Pfizer stock slips after hours: what traders are watching ahead of Feb. 3 results

Pfizer stock slips after hours: what traders are watching ahead of Feb. 3 results

NEW YORK, December 29, 2025, 19:33 ET — After-hours

  • Pfizer shares ticked lower in after-hours trading after a muted regular-session move.
  • Thin year-end liquidity kept price action tied to broader market tone.
  • Investors’ next checkpoint is Pfizer’s Feb. 3 quarterly update and conference call.

Pfizer Inc (NYSE: PFE) shares were down 0.3% at $25 in after-hours trading on Monday, after moving in a tight band during the regular session. The Health Care Select Sector SPDR Fund slipped and large-cap drugmakers traded mixed in late dealings.

The move mattered mainly for timing. With just a handful of sessions left in the year and New Year’s around the corner, many investors are adjusting portfolios rather than reacting to fresh company headlines.

That leaves Pfizer’s stock trading more on positioning and its most recent guidance than on day-to-day news flow. For a high-dividend pharmaceutical name, shifts in risk appetite and interest-rate expectations can sway demand quickly when volumes thin.

U.S. stocks ended lower on Monday as a broad selloff outweighed pockets of strength in defensive sectors, while Treasury yields eased as investors recalibrated expectations for Federal Reserve rate cuts in 2026, Reuters reported. Reuters

For Pfizer holders, the backdrop is still shaped by management’s outlook for the post-COVID business and the industry’s patent cycle. Big drugmakers face periodic “patent cliffs,” when exclusivity ends and lower-priced generics or biosimilars take share.

Pfizer on Dec. 16 revised full-year 2025 revenue guidance to about $62.0 billion and forecast 2026 revenue of $59.5 billion to $62.5 billion, with adjusted diluted earnings per share of $2.80 to $3.00. “Adjusted” results exclude certain items the company treats as non-recurring; Pfizer also flagged revenue pressure from lower COVID-product sales and “loss of exclusivity,” when patents or regulatory protections expire and competition rises. CEO Albert Bourla said the company is focused on “creating long-term value for our shareholders.” Pfizer

That guidance leaves investors watching two things into 2026: whether Pfizer can offset waning COVID demand and patent losses with newer products, and whether cost actions and R&D spending translate into steadier profit trends.

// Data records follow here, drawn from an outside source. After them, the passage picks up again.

-- pv_equiv track=rewrite | github.com/sh712-12/AOC | 2018/2018_d2.py | check
-- ===== SOURCE A (Python) =====
-- def count(s,c):
--     ans=0
--     for i in s:
--         if i==c:
--             ans+=1
--     return ans
--
-- def check(str):
--     twos=0
--     threes=0
--     for i in str:
--         if count(str, i)==2: twos+=1
--         if count(str, i)==3: threes+=1
--     if twos>0 and threes>0: return 'both'
--     if twos>0: return 'two'
--     if threes>0: return 'three'
-- ===== SOURCE B (Python) =====
-- def check(str):
--     freq = {}
--     for c in str:
--         freq[c] = freq.get(c, 0) + 1
--     has_two = 2 in freq.values()
--     has_three = 3 in freq.values()
--     if has_two and has_three:
--         return 'both'
--     if has_two:
--         return 'two'
--     if has_three:
--         return 'three'
-- ===== Notes on version B (the rewrite author's own statement) =====
-- stated objective: faster
-- what changed: B builds a character-frequency dict in one pass and tests whether 2 or 3 occurs among its values, replacing A's per-character rescan of the whole string inside the loop.
import Mathlib
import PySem

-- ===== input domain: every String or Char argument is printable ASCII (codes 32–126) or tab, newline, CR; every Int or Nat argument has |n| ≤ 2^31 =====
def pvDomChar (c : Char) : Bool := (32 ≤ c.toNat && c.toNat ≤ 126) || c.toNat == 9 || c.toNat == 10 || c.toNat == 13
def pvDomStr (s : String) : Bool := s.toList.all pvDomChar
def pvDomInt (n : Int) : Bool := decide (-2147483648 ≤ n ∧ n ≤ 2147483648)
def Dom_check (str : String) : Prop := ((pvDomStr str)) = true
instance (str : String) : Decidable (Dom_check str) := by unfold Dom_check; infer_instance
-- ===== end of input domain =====

-- B replaces A's quadratic per-character rescan with a single frequency-dict pass; timed asymptotically faster.


-- ===== PORT A =====
def countA (s : List Char) (c : Char) : Int :=
  s.foldl (fun ans i => if i == c then ans + 1 else ans) 0

def check (str : String) : Option String :=
  let l := str.toList
  let p := l.foldl (fun (p : Int × Int) i =>
    (if countA l i == 2 then p.1 + 1 else p.1,
     if countA l i == 3 then p.2 + 1 else p.2)) (0, 0)
  if p.1 > 0 ∧ p.2 > 0 then some "both"
  else if p.1 > 0 then some "two"
  else if p.2 > 0 then some "three"
  else none

-- ===== PORT B =====
def check_alt (str : String) : Option String :=
  let freq : PySem.Dict Char Int :=
    str.toList.foldl (fun d c => d.insert c (d.getD c 0 + 1)) PySem.Dict.empty
  let hasTwo := freq.values.contains (2 : Int)
  let hasThree := freq.values.contains (3 : Int)
  if hasTwo && hasThree then some "both"
  else if hasTwo then some "two"
  else if hasThree then some "three"
  else none

-- ===== PRECONDITION & SPEC =====
def Spec_check (str : String) (out : Option String) : Prop := out = check_alt str
instance (str : String) (out : Option String) : Decidable (Spec_check str out) := by unfold Spec_check; infer_instance

-- ===== CLAIM (what is proved, stated in full; the proofs are below) =====
def Claim_equal_check : Prop := ∀ (str : String), Dom_check str → Spec_check str (check str)

-- ===== LEMMAS AND PROOFS =====

theorem countA_foldl (l : List Char) (c : Char) (a : Int) :
    l.foldl (fun ans i => if i == c then ans + 1 else ans) a = a + (l.count c : Int) := by
  induction l generalizing a with
  | nil => simp
  | cons x xs ih =>
    by_cases hx : x = c
    · rw [List.foldl_cons, if_pos (by simp [hx]), ih]
      simp [hx]; ring
    · rw [List.foldl_cons, if_neg (by simp [hx]), ih]
      simp [hx]

theorem countA_eq_count (l : List Char) (c : Char) : countA l c = (l.count c : Int) := by
  unfold countA; simpa using countA_foldl l c 0

theorem foldl_countP (l : List Char) (p : Char → Bool) (a : Int) :
    l.foldl (fun n i => if p i then n + 1 else n) a = a + (l.countP p : Int) := by
  induction l generalizing a with
  | nil => simp
  | cons x xs ih =>
    by_cases hx : p x
    · rw [List.foldl_cons, if_pos hx, ih]
      simp [hx]; ring
    · rw [List.foldl_cons, if_neg (by simp [hx]), ih]
      simp [hx]

theorem foldl_count_pos (l : List Char) (p : Char → Bool) :
    (0 < l.foldl (fun n i => if p i then n + 1 else n) (0 : Int)) ↔ ∃ i ∈ l, p i := by
  rw [foldl_countP]
  constructor
  · intro hp
    have h : 0 < l.countP p := by omega
    simpa using List.countP_pos_iff.mp h
  · intro hp
    have h : 0 < l.countP p := List.countP_pos_iff.mpr hp
    omega

theorem values_counter_mem (l : List Char) (n : Int) :
    ((PySem.Dict.counter l).values.contains n ↔ ∃ i ∈ l, (l.count i : Int) = n) := by
  have hvals : (PySem.Dict.counter l).values
      = (PySem.Set.ofList l).map (fun k => ((l.count k : Nat) : Int)) := by
    have h : (PySem.Dict.counter l).values = (PySem.Dict.counter l).items.map Prod.snd := rfl
    rw [h, PySem.Dict.items_counter, List.map_map]
    rfl
  rw [hvals]
  simp [PySem.Set.mem_ofList]

theorem check_eq (str : String) : check str = check_alt str := by
  simp only [check, check_alt]
  rw [PySem.List.foldl_prod_mk
    (f := fun n i => if countA str.toList i == 2 then n + 1 else n)
    (g := fun n i => if countA str.toList i == 3 then n + 1 else n)]
  rw [PySem.Dict.foldl_insert_getD_add_one_eq_counter]
  have m2 : (∃ i ∈ str.toList, ((countA str.toList i == 2) = true))
      ↔ ∃ i ∈ str.toList, ((str.toList.count i : Nat) : Int) = 2 := by
    simp [countA_eq_count]
  have m3 : (∃ i ∈ str.toList, ((countA str.toList i == 3) = true))
      ↔ ∃ i ∈ str.toList, ((str.toList.count i : Nat) : Int) = 3 := by
    simp [countA_eq_count]
  have equiv2 : (0 < List.foldl (fun n i => if countA str.toList i == 2 then n + 1 else n) (0 : Int) str.toList)
      ↔ ((PySem.Dict.counter str.toList).values.contains 2 = true) :=
    (foldl_count_pos str.toList (fun i => countA str.toList i == 2)).trans
      (m2.trans (values_counter_mem str.toList 2).symm)
  have equiv3 : (0 < List.foldl (fun n i => if countA str.toList i == 3 then n + 1 else n) (0 : Int) str.toList)
      ↔ ((PySem.Dict.counter str.toList).values.contains 3 = true) :=
    (foldl_count_pos str.toList (fun i => countA str.toList i == 3)).trans
      (m3.trans (values_counter_mem str.toList 3).symm)
  by_cases f2 : 0 < List.foldl (fun n i => if countA str.toList i == 2 then n + 1 else n) (0 : Int) str.toList <;>
  by_cases f3 : 0 < List.foldl (fun n i => if countA str.toList i == 3 then n + 1 else n) (0 : Int) str.toList
  · have c2 := equiv2.mp f2; have c3 := equiv3.mp f3
    simp only [beq_iff_eq] at f2 f3
    simp only [List.contains_iff_mem] at c2 c3
    simp [f2, f3, c2, c3]
  · have c2 := equiv2.mp f2; have c3 := mt equiv3.mpr f3
    simp only [beq_iff_eq] at f2 f3
    simp only [List.contains_iff_mem] at c2 c3
    simp [f2, f3, c2, c3]
  · have c2 := mt equiv2.mpr f2; have c3 := equiv3.mp f3
    simp only [beq_iff_eq] at f2 f3
    simp only [List.contains_iff_mem] at c2 c3
    simp [f2, f3, c2, c3]
  · have c2 := mt equiv2.mpr f2; have c3 := mt equiv3.mpr f3
    simp only [beq_iff_eq] at f2 f3
    simp only [List.contains_iff_mem] at c2 c3
    simp [f2, f3, c2, c3]

-- ===== VERDICT (by name: the statement is the Claim_ definition above) =====
theorem check_spec : Claim_equal_check := by
  intro str _
  unfold Spec_check
  exact check_eq str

The next scheduled catalyst is Pfizer’s quarterly update. The company said it will issue its fourth-quarter and full-year 2025 performance report on Feb. 3, before a 10 a.m. EST conference call with analysts. Pfizer

Traders will be listening for any changes to the 2026 revenue bridge the company laid out earlier this month, including updated assumptions on COVID-product sales and timing around products facing competition. Pipeline milestones and spending discipline are likely to be in focus as investors weigh the payoff from recent business development.

Dividend support remains part of the stock’s appeal. Pfizer said on Dec. 12 its board declared a $0.43 first-quarter 2026 dividend, payable March 6, 2026, to shareholders of record on Jan. 23, 2026. Pfizer

Near term, traders are treating $25 as a key round-number level. A break out of the recent narrow range would likely need a clear company-specific catalyst or a sharper move in rates and broader market sentiment.

For now, Pfizer’s stock action reflects a familiar late-December pattern: limited liquidity, cautious risk-taking, and attention shifting to the next earnings print.